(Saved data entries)
= Beginning of Section =

-- pv_equiv track=rewrite | github.com/TjuAachen/Leetcode_Log | 2361-minimum-costs-using-the-train-line/2361-minimum-costs-using-the-train-line.py | minimumCosts
-- ===== SOURCE A (Python) =====
-- from typing import List
--
-- def minimumCosts(regular: List[int], express: List[int], expressCost: int) -> List[int]:
--     n = len(regular) + 1
--     costExpress = [0] * n
--     costRegular = [0] * n
--     costExpress[0] = expressCost
--     ans = [0] * (n - 1)
--
--     for idx in range(1, n):
--         costRegular[idx] = min([costRegular[idx - 1] + regular[idx - 1], costExpress[idx - 1] + regular[idx - 1], costExpress[idx - 1] + express[idx - 1]])
--         costExpress[idx] = min([costExpress[idx - 1] + express[idx - 1], costRegular[idx - 1] + regular[idx - 1] + expressCost, costRegular[idx - 1] + expressCost + express[idx - 1]])
--
--         ans[idx - 1] = min(costRegular[idx], costExpress[idx])
--
--     return ans
-- ===== SOURCE B (Python) =====
-- def minimumCosts(regular, express, expressCost):
--     # Top-down memoized recursion over the stop index instead of A's bottom-up
--     # fill of three preallocated arrays: state(i) is the pair (cheapest arrival
--     # at stop i on the regular line, cheapest on the express line), with the
--     # express transition folded to r + expressCost + min(rg, ex).
--     memo = {0: (0, expressCost)}
--     def state(i):
--         if i not in memo:
--             r, e = state(i - 1)
--             rg, ex = regular[i - 1], express[i - 1]
--             memo[i] = (min(min(r, e) + rg, e + ex),
--                        min(e + ex, r + expressCost + min(rg, ex)))
--         return memo[i]
--     return [min(state(i)) for i in range(1, len(regular) + 1)]
-- ===== Notes on version B (the rewrite author's own statement) =====
-- stated objective: alternative
-- what changed: Replaces A's bottom-up fill of three preallocated index-addressed arrays with top-down memoized recursion over the stop index: a recursive state(i) returning the (regular, express) arrival-cost pair with the express transition folded to r + expressCost + min(rg, ex), and the answer built as a comprehension of min(state(i)).
import Mathlib
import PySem

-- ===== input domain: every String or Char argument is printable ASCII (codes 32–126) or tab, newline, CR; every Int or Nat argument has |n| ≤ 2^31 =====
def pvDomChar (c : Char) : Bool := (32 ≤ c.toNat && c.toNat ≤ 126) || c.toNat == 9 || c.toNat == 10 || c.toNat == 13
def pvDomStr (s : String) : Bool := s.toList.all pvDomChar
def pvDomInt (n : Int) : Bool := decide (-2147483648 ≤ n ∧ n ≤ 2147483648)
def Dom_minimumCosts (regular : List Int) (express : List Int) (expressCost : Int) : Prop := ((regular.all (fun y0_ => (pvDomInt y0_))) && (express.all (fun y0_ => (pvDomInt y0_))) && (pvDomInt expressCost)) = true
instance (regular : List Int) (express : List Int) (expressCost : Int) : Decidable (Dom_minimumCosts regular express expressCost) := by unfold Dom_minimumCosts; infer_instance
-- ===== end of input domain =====

-- B replaces A's bottom-up fill of three arrays with top-down recursion over the stop
-- index (memoization in Source B is a cache and does not change values; objective: alternative).

-- ===== PORT A =====
def minimumCosts (regular : List Int) (express : List Int) (expressCost : Int) : List Int :=
  let n : Nat := regular.length + 1
  let costExpress := PySem.List.pySetD (List.replicate n (0 : Int)) 0 expressCost
  let costRegular := List.replicate n (0 : Int)
  let ans := List.replicate (n - 1) (0 : Int)
  let final := (PySem.List.pyRange 1 (n : Int) 1).foldl
    (fun (st : List Int × List Int × List Int) idx =>
      let cE := st.1
      let cR := st.2.1
      let an := st.2.2
      let rPrev := PySem.List.pyGetD cR (idx - 1) 0
      let ePrev := PySem.List.pyGetD cE (idx - 1) 0
      let rg := PySem.List.pyGetD regular (idx - 1) 0
      let ex := PySem.List.pyGetD express (idx - 1) 0
      let newR := (PySem.List.min? [rPrev + rg, ePrev + rg, ePrev + ex] (fun y => y)).getD 0
      let newE := (PySem.List.min? [ePrev + ex, rPrev + rg + expressCost, rPrev + expressCost + ex] (fun y => y)).getD 0
      (PySem.List.pySetD cE idx newE, PySem.List.pySetD cR idx newR,
       PySem.List.pySetD an (idx - 1) (min newR newE)))
    (costExpress, costRegular, ans)
  final.2.2

-- ===== PORT B =====
-- B's recursive helper state(i): (regular, express) arrival-cost pair at stop i.
-- regular[i-1]/express[i-1] carry a nonnegative in-range index for every call B makes
-- under Pre_ (i-1 < len(regular) ≤ len(express)), so List.getD is exact there.
def stateB (regular : List Int) (express : List Int) (expressCost : Int) : Nat → Int × Int
  | 0 => (0, expressCost)
  | i + 1 =>
    let p := stateB regular express expressCost i
    let rg := regular.getD i 0
    let ex := express.getD i 0
    (min (min p.1 p.2 + rg) (p.2 + ex),
     min (p.2 + ex) (p.1 + expressCost + min rg ex))

def minimumCosts_alt (regular : List Int) (express : List Int) (expressCost : Int) : List Int :=
  (List.range regular.length).map (fun j =>
    min (stateB regular express expressCost (j + 1)).1
        (stateB regular express expressCost (j + 1)).2)

-- ===== PRECONDITION & SPEC =====
-- Pre_: A indexes express[idx-1] for idx-1 < len(regular); when express is shorter
-- than regular Python raises IndexError (B raises there too), so exactly those
-- inputs are excluded.
def Pre_minimumCosts (regular : List Int) (express : List Int) (expressCost : Int) : Prop :=
  regular.length ≤ express.length
instance (regular : List Int) (express : List Int) (expressCost : Int) : Decidable (Pre_minimumCosts regular express expressCost) := by unfold Pre_minimumCosts; infer_instance
def pvWitness_minimumCosts : List Int × List Int × Int := ([1, 7], [3, 2], 4)

def Spec_minimumCosts (regular : List Int) (express : List Int) (expressCost : Int) (out : List Int) : Prop := out = minimumCosts_alt regular express expressCost
instance (regular : List Int) (express : List Int) (expressCost : Int) (out : List Int) : Decidable (Spec_minimumCosts regular express expressCost out) := by unfold Spec_minimumCosts; infer_instance

-- ===== CLAIM (what is proved, stated in full; the proofs are below) =====
def Claim_equal_minimumCosts : Prop := ∀ (regular : List Int) (express : List Int) (expressCost : Int), Dom_minimumCosts regular express expressCost → Pre_minimumCosts regular express expressCost → Spec_minimumCosts regular express expressCost (minimumCosts regular express expressCost)

-- ===== LEMMAS AND PROOFS =====

-- The contents of A's three arrays after k loop iterations, expressed via B's state.
def fE (rs es : List Int) (X : Int) (k j : Nat) : Int :=
  if j ≤ k then (stateB rs es X j).2 else 0
def fR (rs es : List Int) (X : Int) (k j : Nat) : Int :=
  if j ≤ k then (stateB rs es X j).1 else 0
def fA (rs es : List Int) (X : Int) (k j : Nat) : Int :=
  if j < k then min (stateB rs es X (j + 1)).1 (stateB rs es X (j + 1)).2 else 0

lemma A_inv (rs es : List Int) (X : Int) (h : rs.length ≤ es.length) :
    ∀ k, k ≤ rs.length →
    ((PySem.List.pyRange 1 ((k : Int) + 1) 1).foldl
      (fun (st : List Int × List Int × List Int) idx =>
        let cE := st.1
        let cR := st.2.1
        let an := st.2.2
        let rPrev := PySem.List.pyGetD cR (idx - 1) 0
        let ePrev := PySem.List.pyGetD cE (idx - 1) 0
        let rg := PySem.List.pyGetD rs (idx - 1) 0
        let ex := PySem.List.pyGetD es (idx - 1) 0
        let newR := (PySem.List.min? [rPrev + rg, ePrev + rg, ePrev + ex] (fun y => y)).getD 0
        let newE := (PySem.List.min? [ePrev + ex, rPrev + rg + X, rPrev + X + ex] (fun y => y)).getD 0
        (PySem.List.pySetD cE idx newE, PySem.List.pySetD cR idx newR,
         PySem.List.pySetD an (idx - 1) (min newR newE)))
      (PySem.List.pySetD (List.replicate (rs.length + 1) (0 : Int)) 0 X,
       List.replicate (rs.length + 1) (0 : Int),
       List.replicate (rs.length + 1 - 1) (0 : Int))) =
    ((List.range (rs.length + 1)).map (fE rs es X k),
     (List.range (rs.length + 1)).map (fR rs es X k),
     (List.range rs.length).map (fA rs es X k)) := by
  intro k hk
  induction k with
  | zero =>
    rw [PySem.List.pyRange_one_eq_nil (by norm_num)]
    simp only [List.foldl_nil]
    refine congrArg₂ _ ?_ (congrArg₂ _ ?_ ?_)
    · have h0 : PySem.List.pySetD (List.replicate (rs.length + 1) (0 : Int)) 0 X =
          (List.replicate (rs.length + 1) (0 : Int)).set 0 X := by
        rw [PySem.List.pySetD_of_nonneg]; · rfl
        · norm_num
      rw [h0]
      apply List.ext_getElem
      · simp
      · intro i h1 h2
        simp only [List.getElem_set, List.getElem_replicate, List.getElem_map,
          List.getElem_range, fE]
        split_ifs with hi hj hj
        · simp [← hi, stateB]
        · omega
        · omega
        · rfl
    · apply List.ext_getElem
      · simp
      · intro i h1 h2
        simp only [List.getElem_replicate, List.getElem_map, List.getElem_range, fR]
        split_ifs with hi
        · have : i = 0 := by omega
          simp [this, stateB]
        · rfl
    · apply List.ext_getElem
      · simp
      · intro i h1 h2
        simp [fA]
  | succ k ihk =>
    have hk' : k ≤ rs.length := by omega
    have hkL : k < rs.length := by omega
    have hkE : k < es.length := by omega
    have hsplit : PySem.List.pyRange 1 ((↑(k + 1) : Int) + 1) 1 =
        PySem.List.pyRange 1 ((k : Int) + 1) 1 ++ [(k : Int) + 1] := by
      have := PySem.List.pyRange_one_succ_right (a := 1) (b := (k : Int) + 1) (by omega)
      push_cast
      rw [this]
    rw [hsplit, List.foldl_append, ihk hk']
    simp only [List.foldl_cons, List.foldl_nil]
    have hsub : ((k : Int) + 1) - 1 = (k : Int) := by ring
    have hmin3 : ∀ a b c : Int, (PySem.List.min? [a, b, c] (fun y => y)).getD 0 = min (min a b) c := by
      intro a b c
      rw [PySem.List.min?_id_cons]
      simp [List.foldl]
    have hgR : PySem.List.pyGetD ((List.range (rs.length + 1)).map (fR rs es X k)) (((k : Int) + 1) - 1) 0 = (stateB rs es X k).1 := by
      rw [hsub, PySem.List.pyGetD_natCast]
      have hk1 : k < rs.length + 1 := by omega
      simp [List.getD_eq_getElem?_getD, hk1, fR]
    have hgE : PySem.List.pyGetD ((List.range (rs.length + 1)).map (fE rs es X k)) (((k : Int) + 1) - 1) 0 = (stateB rs es X k).2 := by
      rw [hsub, PySem.List.pyGetD_natCast]
      have hk1 : k < rs.length + 1 := by omega
      simp [List.getD_eq_getElem?_getD, hk1, fE]
    have hgrs : PySem.List.pyGetD rs (((k : Int) + 1) - 1) 0 = rs[k] := by
      rw [hsub, PySem.List.pyGetD_natCast, List.getD_eq_getElem?_getD]
      simp [List.getElem?_eq_getElem hkL]
    have hges : PySem.List.pyGetD es (((k : Int) + 1) - 1) 0 = es[k] := by
      rw [hsub, PySem.List.pyGetD_natCast, List.getD_eq_getElem?_getD]
      simp [List.getElem?_eq_getElem hkE]
    have hgrs' : rs.getD k 0 = rs[k] := by
      rw [List.getD_eq_getElem?_getD]; simp [List.getElem?_eq_getElem hkL]
    have hges' : es.getD k 0 = es[k] := by
      rw [List.getD_eq_getElem?_getD]; simp [List.getElem?_eq_getElem hkE]
    have hRE : stateB rs es X (k + 1) =
        (min (min (stateB rs es X k).1 (stateB rs es X k).2 + rs[k]) ((stateB rs es X k).2 + es[k]),
         min ((stateB rs es X k).2 + es[k]) ((stateB rs es X k).1 + X + min rs[k] es[k])) := by
      conv_lhs => rw [stateB]
      rw [hgrs', hges']
    have hnewR : min (min ((stateB rs es X k).1 + rs[k]) ((stateB rs es X k).2 + rs[k])) ((stateB rs es X k).2 + es[k]) =
        (stateB rs es X (k + 1)).1 := by rw [hRE]; dsimp; omega
    have hnewE : min (min ((stateB rs es X k).2 + es[k]) ((stateB rs es X k).1 + rs[k] + X)) ((stateB rs es X k).1 + X + es[k]) =
        (stateB rs es X (k + 1)).2 := by rw [hRE]; dsimp; omega
    rw [hgR, hgE, hgrs, hges, hmin3, hmin3, hnewR, hnewE]
    have hcast : ((k : Int) + 1) = ((k + 1 : Nat) : Int) := by push_cast; ring
    refine congrArg₂ _ ?_ (congrArg₂ _ ?_ ?_)
    · rw [hcast, PySem.List.pySetD_natCast]
      apply List.ext_getElem
      · simp
      · intro i h1 h2
        simp only [List.getElem_set, List.getElem_map, List.getElem_range, fE]
        split_ifs with hi h1 h2 h3 h4
        · rw [← hi]
        · omega
        · rfl
        · omega
        · omega
        · rfl
    · rw [hcast, PySem.List.pySetD_natCast]
      apply List.ext_getElem
      · simp
      · intro i h1 h2
        simp only [List.getElem_set, List.getElem_map, List.getElem_range, fR]
        split_ifs with hi h1 h2 h3 h4
        · rw [← hi]
        · omega
        · rfl
        · omega
        · omega
        · rfl
    · rw [hsub, PySem.List.pySetD_natCast]
      apply List.ext_getElem
      · simp
      · intro i h1 h2
        simp only [List.getElem_set, List.getElem_map, List.getElem_range, fA]
        split_ifs with hi h1 h2 h3 h4
        · rw [← hi]
        · omega
        · rfl
        · omega
        · omega
        · rfl

theorem minimumCosts_spec : Claim_equal_minimumCosts := by
  intro rs es X hdom hpre
  unfold Spec_minimumCosts
  have hpre' : rs.length ≤ es.length := hpre
  have hA := A_inv rs es X hpre' rs.length le_rfl
  have hred : minimumCosts rs es X =
      ((PySem.List.pyRange 1 ((rs.length + 1 : Nat) : Int) 1).foldl
        (fun (st : List Int × List Int × List Int) idx =>
          let cE := st.1
          let cR := st.2.1
          let an := st.2.2
          let rPrev := PySem.List.pyGetD cR (idx - 1) 0
          let ePrev := PySem.List.pyGetD cE (idx - 1) 0
          let rg := PySem.List.pyGetD rs (idx - 1) 0
          let ex := PySem.List.pyGetD es (idx - 1) 0
          let newR := (PySem.List.min? [rPrev + rg, ePrev + rg, ePrev + ex] (fun y => y)).getD 0
          let newE := (PySem.List.min? [ePrev + ex, rPrev + rg + X, rPrev + X + ex] (fun y => y)).getD 0
          (PySem.List.pySetD cE idx newE, PySem.List.pySetD cR idx newR,
           PySem.List.pySetD an (idx - 1) (min newR newE)))
        (PySem.List.pySetD (List.replicate (rs.length + 1) (0 : Int)) 0 X,
         List.replicate (rs.length + 1) (0 : Int),
         List.replicate (rs.length + 1 - 1) (0 : Int))).2.2 := rfl
  have hcast : ((rs.length + 1 : Nat) : Int) = ((rs.length : Nat) : Int) + 1 := by push_cast; ring
  rw [hred, hcast, hA]
  unfold minimumCosts_alt
  apply List.map_congr_left
  intro j hj
  have hjL : j < rs.length := List.mem_range.mp hj
  simp [fA, hjL]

= End of Section =

**Task objective:**
From the start of the data to the line that holds "costExpress[0] = expressCost", retype each line exactly, with both ends included.

**Solved exercise:**
-- pv_equiv track=rewrite | github.com/TjuAachen/Leetcode_Log | 2361-minimum-costs-using-the-train-line/2361-minimum-costs-using-the-train-line.py | minimumCosts
-- ===== SOURCE A (Python) =====
-- from typing import List
--
-- def minimumCosts(regular: List[int], express: List[int], expressCost: int) -> List[int]:
--     n = len(regular) + 1
--     costExpress = [0] * n
--     costRegular = [0] * n
--     costExpress[0] = expressCost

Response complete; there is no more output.